Le cellule da infettare sono fondamentali per la coltivazione dei virus e possono essere: uova embrionate di

pollo e le colture cellulari. In patologia aviare vengono ancora molto usate le uova embrionate di pollo, le

colture cellulari, quando utilizzate, hanno la peculiarità di essere linee cellulari appartenenti alla specie di

riferimento, o pollo o tacchino in genere.

Su uova embrionate di pollo l’effetto citopatico che si osserva è: la formazione di placche opache con area

di necrosi centrale sulla membrana corion-allantoidea dopo 2 gg (post-infezione) e morte dell’embrione a 2-

12 gg.

Colture cellulari o su chicken Embryo Liver (CEL), polmone, rene (CEK, CK); l’effetto citopatico si vede dopo

4-6 h (crescono abbastanza velocemente) e si osserva: arrotondamento cellulare, sincizi, distacco cellule e

diventano transulucide, è come se riflettessero la luce del microscopio, c’è anche la formazione dei corpi

inclusi intranucleari (12h post infezione).

Replicazione virale

Il virus penetra per via respiratoria e per via oculare, è necessario il contatto del virus con l’epitelio nasale e

la replicazione si osserva soltanto a livello delle prime vie aeree (non da viremia) in modo particolare sulla

muscosa nasale e arriva sostanzialmente fino alla trachea. La laringotracheite non determina viremia, ma

comunque il virus è stato trovato anche nel cervello, lingua, timo, polmone, cuore, proventricolo, pancreas,

duodeno, ciechi, tonsille ciecali, fegato, milza, rene e borsa, sono tutti riscontri di laboratorio, si è supposto

che si associa ai leucociti e viene veicolato.
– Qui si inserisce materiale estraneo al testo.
-- ===== VERDICT (by name: the statement is the Claim_ definition above) =====
theorem normalize_days_string_spec : Claim_equal_normalize_days_string := by
  intro days _
  unfold Spec_normalize_days_string
  by_cases hd : days = ""
  · subst hd; decide
  · simp only [normalize_days_string, normalize_days_string_alt, if_neg hd, pv_filter_fun_eq,
      pv_parts_eq]
    split_ifs with hc
    · rw [pv_compact_eq]
    · rw [pv_split_fold]
      simp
Il legame ai recettori cellulari delle cavità nasali, congiuntiva, ghiandola di Harder, laringe e trachea, avviene

per mezzo delle gC; c’è il trasporto nella membrana nucleare; la trascrizione e la replicazione del DNA virale

all’interno del nucleo cellulare. Successivamente c’è la produzione di circa 70 proteine con funzioni:

enzimatiche, strutturali, modulatrici della replicazione virale. Ci sono poi dei geni a rapida trascrizione: gene

α; un po’ più tardivi: gene β e tardivi: gene γ. Ci sarà poi l’acquisizione dell’envelope dalla membrana nucleare

e la migrazione citoplasmatica, il secondo envelope si ottiene dal reticolo endoplasmatico e infine c’è il

rilascio in seguito a lisi cellulare o per esocitosi, con la formazione di vescicole (8-12h, massimo a 24-30h).

L’infezione latente è a carico del ganglio del trigemino, la riattivazione avviene in seguito a stress, come ad

esempio l’inizio del periodo riproduttivo. L’infezione latente è possibile anche in seguito a vaccinazione con

ceppi attenuati con eliminazione virale anche dopo 15 mesi dalla somministrazione; il virus della

laringotracheite viene eliminato tramite i colpi di tosse.

Epidemiologia

Recettività naturale: pollo (ospite principale), fagiano, tacchino (resistenza età-dipendente), da 8 gg di età in

poi, la maggiore suscettibilità si ha a 3 settimane.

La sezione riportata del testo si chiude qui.